• Work task: From the line containing "Or.inr ⟨hr1, hr2, rfl⟩" through the last line of the data, return those lines exactly as written and nothing more.

Records drawn from a dataset:
------------------------------------------------------------------------
theorem mem_pvLB (m : List (List Int)) (x : Int) :
    x ∈ pvLB m ↔ ∃ r0 c0 i : Int,
      ((r0 = 0 ∧ 0 ≤ c0 ∧ c0 < pvW m) ∨ (1 ≤ r0 ∧ r0 < (m.length : Int) ∧ c0 = pvW m - 1)) ∧
      0 ≤ i ∧ i + 3 < ((pvDiag m (m.length : Int) r0 c0).length : Int) ∧
      x = pvProd m (r0 + i) (c0 - i) := by
  simp only [pvLB, List.mem_flatMap, pvStarts, List.mem_append, List.mem_map,
    PySem.List.mem_pyRange_one]
  constructor
  · rintro ⟨⟨r0, c0⟩, hrc, i, ⟨hi0, hi1⟩, rfl⟩
    dsimp only at hi1 ⊢
    have hrc' : (r0 = 0 ∧ 0 ≤ c0 ∧ c0 < pvW m) ∨ (1 ≤ r0 ∧ r0 < (m.length : Int) ∧ c0 = pvW m - 1) := by
      rcases hrc with ⟨c, ⟨hc1, hc2⟩, he⟩ | ⟨r, ⟨hr1, hr2⟩, he⟩
      · injection he with e1 e2; subst e1; subst e2; exact Or.inl ⟨rfl, hc1, hc2⟩
      · injection he with e1 e2; subst e1; subst e2; exact Or.inr ⟨hr1, hr2, rfl⟩
    refine ⟨r0, c0, i, hrc', hi0, by omega, ?_⟩
    rw [window_eq_pvProd m r0 c0 i hi0 (by omega)]
  · rintro ⟨r0, c0, i, hrc, hi0, hi1, rfl⟩
    refine ⟨(r0, c0), ?_, i, ⟨hi0, by dsimp only; omega⟩, ?_⟩
    · rcases hrc with ⟨e, h1, h2⟩ | ⟨h1, h2, e⟩
      · exact Or.inl ⟨c0, ⟨h1, h2⟩, by rw [e]⟩
      · exact Or.inr ⟨r0, ⟨h1, h2⟩, by rw [e]⟩
    · dsimp only
      rw [window_eq_pvProd m r0 c0 i hi0 (by omega)]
------------------------------------------------------------------------
• Exercise response:
      · injection he with e1 e2; subst e1; subst e2; exact Or.inr ⟨hr1, hr2, rfl⟩
    refine ⟨r0, c0, i, hrc', hi0, by omega, ?_⟩
    rw [window_eq_pvProd m r0 c0 i hi0 (by omega)]
  · rintro ⟨r0, c0, i, hrc, hi0, hi1, rfl⟩
    refine ⟨(r0, c0), ?_, i, ⟨hi0, by dsimp only; omega⟩, ?_⟩
    · rcases hrc with ⟨e, h1, h2⟩ | ⟨h1, h2, e⟩
      · exact Or.inl ⟨c0, ⟨h1, h2⟩, by rw [e]⟩
      · exact Or.inr ⟨r0, ⟨h1, h2⟩, by rw [e]⟩
    · dsimp only
      rw [window_eq_pvProd m r0 c0 i hi0 (by omega)]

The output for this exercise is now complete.